Friday, 17 May 2013

Wellbeing: conceptual or preconceptual?

There was an interesting moment in a supervision with Laura Buckley today, this time prompted by something my colleague Bernie Carter (pictured) said. Thinking about how effective the older people whom Laura had interviewed were in thinking through and communicating their thoughts about their wellbeing, Bernie, who is interested in children's pain on the nicest interpretation of that phrase, commented on the broad opposing views of pain and language. On one, language fails to communicate the real nature of pain, which is private to the sufferer. On the other, there is an essential connection between pain, expressing pain, and communication and hence no gap between what is felt and what communicated. (As an ex Wittgensteinian, my hand is tied in this debate, of course.)
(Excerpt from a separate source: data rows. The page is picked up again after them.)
theorem pv_helperA_eq :
    ∀ (fuel : Nat) (n mx : Int) (path : List Int) (result : List (List Int)),
      (path = [] ∨ ∃ L, path.getLast? = some L ∧ mx ≤ L) →
      pvHelperA fuel n mx path result
        = result ++ ((pvPartsB fuel n mx).map (path ++ ·)).filter pvIsSelfConjA := by
  intro fuel
  induction fuel with
  | zero =>
    intro n mx path result hinv
    rw [pvHelperA, pvPartsB]
    by_cases hn : n = 0
    · rw [if_pos hn, if_pos hn]
      simp only [List.map_cons, List.map_nil, List.append_nil, List.filter]
      split_ifs with h <;> simp [h]
    · rw [if_neg hn, if_neg hn]
      apply pv_helperLoopA_eq (fun _ _ _ r => r) (fun _ _ => [])
        (fun n' mx' path' result' _ => by simp)
      intro i hi
      obtain ⟨hi1, hi2⟩ := PySem.List.mem_pyRange_neg_one.mp hi
      rcases hinv with h | ⟨L, hL, hml⟩
      · subst h; rfl
      · have h2 : i ≤ path.getLastD 0 := by
          rw [List.getLastD_eq_getLast?, hL, Option.getD_some]
          omega
        rw [List.getLastD_eq_getLast?] at h2
        simp [h2]
  | succ f ihf =>
    intro n mx path result hinv
    rw [pvHelperA, pvPartsB]
    by_cases hn : n = 0
    · rw [if_pos hn, if_pos hn]
      simp only [List.map_cons, List.map_nil, List.append_nil, List.filter]
      split_ifs with h <;> simp [h]
    · rw [if_neg hn, if_neg hn]
      apply pv_helperLoopA_eq (pvHelperA f) (pvPartsB f)
        (fun n' mx' path' result' hinv' => ihf n' mx' path' result' hinv')
      intro i hi
      obtain ⟨hi1, hi2⟩ := PySem.List.mem_pyRange_neg_one.mp hi
      rcases hinv with h | ⟨L, hL, hml⟩
      · subst h; rfl
      · have h2 : i ≤ path.getLastD 0 := by
          rw [List.getLastD_eq_getLast?, hL, Option.getD_some]
          omega
        rw [List.getLastD_eq_getLast?] at h2
        simp [h2]

-- ===== VERDICT (by name: the statement is the Claim_ definition above) =====
theorem generate_self_conjugate_partitions_spec :
    Claim_equal_generate_self_conjugate_partitions := by
  intro n _ hpre
  unfold Spec_generate_self_conjugate_partitions
  unfold generate_self_conjugate_partitions generate_self_conjugate_partitions_alt
  rw [pv_helperA_eq n.toNat n n [] [] (Or.inl rfl)]
  simp only [List.nil_append, List.map_id_fun', id]
  apply List.filter_congr
  intro s hs
  obtain ⟨sp, sb, sne⟩ := pv_partsB_mem n.toNat n n s hs
  exact pv_check_eq s (sne hpre) sp (fun x hx => (sb x hx).1)
-- pv_equiv track=rewrite | github.com/child-lab-uj/child-lab-framework | child_lab_framework/core/flow/compilation.py | topological_order_from_root
-- ===== SOURCE A (Python) =====
-- def topological_order_from_root(
--     inputs: set[str],
--     dependencies: dict[str, tuple[str, ...]],
--     root: str,
--     visited: dict[str, bool]
-- ) -> list[str]:
--     if (
--         visited.get(root) is True or
--         root in inputs
--     ):
--         return []
--
--     if root not in dependencies:
--         # TODO: warn about dead component
--         return []
--
--     visited[root] = True
--
--     return sum(
--         (
--             topological_order_from_root(
--                 inputs,
--                 dependencies,
--                 dependency,
--                 visited
--             )
--             for dependency
--             in dependencies[root]
--         ),
--         start=[]
--     ) + [root]
-- ===== SOURCE B (Python) =====
-- def topological_order_from_root(
--     inputs: set,
--     dependencies: dict,
--     root: str,
--     visited: dict
-- ) -> list:
--     out = []
--     stack = [("pre", root)]
--     while stack:
--         state, node = stack.pop()
--         if state == "post":
--             out.append(node)
--             continue
--         if visited.get(node) is True or node in inputs:
--             continue
--         if node not in dependencies:
--             continue
--         visited[node] = True
--         stack.append(("post", node))
--         for dep in reversed(dependencies[node]):
--             stack.append(("pre", dep))
--     return out
-- ===== Notes on version B (the rewrite author's own statement) =====
-- stated objective: alternative
-- what changed: Replaced the recursive DFS (recursion + generator-sum list concatenation) by an iterative DFS over an explicit stack of pre/post markers that appends each node to the output when its post marker pops.
import Mathlib
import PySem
Now in the somewhat boisterous cut and thrust of supervision without the steadying hand of Laura's director of studies, I missed the exact nature of the connection Bernie was suggesting. But it prompted the following thought. Unlike the pain case, where maintaining the second view takes a bit of philosophical work against the insidious idea that pain is pain whether or not it is there to be expressed (and hence it would be merely good fortune if it could be put into words), my intuitive thought about wellbeing goes the other way.

Roughly, it is a pre-philosophical view that to enjoy wellbeing is already to be in the space of reasons. A state of wellbeing is not one which one can enjoy without some conception of a life to be lived and a realisation that one is living it, even if merely in part.

(Perhaps one needn't have a conception of a life as a whole but merely of an aspect. For example, that one likes the conviviality of the pub with friends on a Sunday lunchtime. But my hunch, an argument for which I rather owe, is that that only works in the context of at least an inchoate conception of a life into which that aspect fits. The context in which the beer is pulled by slaves and the pub heated by burning kittens is not one which will enable such a visit to sustain wellbeing. One will need to take it - truely or falsely - to be the case that that is not how things are. Hence an escalation of conceptions from the specific to the general.)

But although I want to suggest that it is pre-philosophical, the hunch comes under threat from the fact that 'wellbeing' simply isn't a word in vernacular use. Laura has had to fish for an appropriate understanding of it whilst not pressing specific interpretations (and thus undermining the objectivity of her research). So how could it be that one must be self-conscious to enjoy wellbeing if neither the word, nor a convenient synonym (had there been one, Laura would have used it) is in popular use?

I think that the answer to that is that there are a number of distinct ways for agents or actors to pick out aspects of living which the interpretator or theorist take to be wellbeing. So the conception under which the life is so conceived is a mere aspect for which the theorist can provide a rationale for taking it to be an aspect of wellbeing.

This suggests something like the following interesting possibility. There may be a different kind of gap to the one Bernie was sketching. Not between a preconceptualised state (wellbeing as akin to pain on a non-Wittgensteinian view) and its linguistic expression but between the theorist's conception of wellbeing at an abstract level and the agents' conceptions of different ways in which it can be realised. Perhaps agents' conceptions of what the theorist takes to be wellbeing have nothing independent of the theorist in common?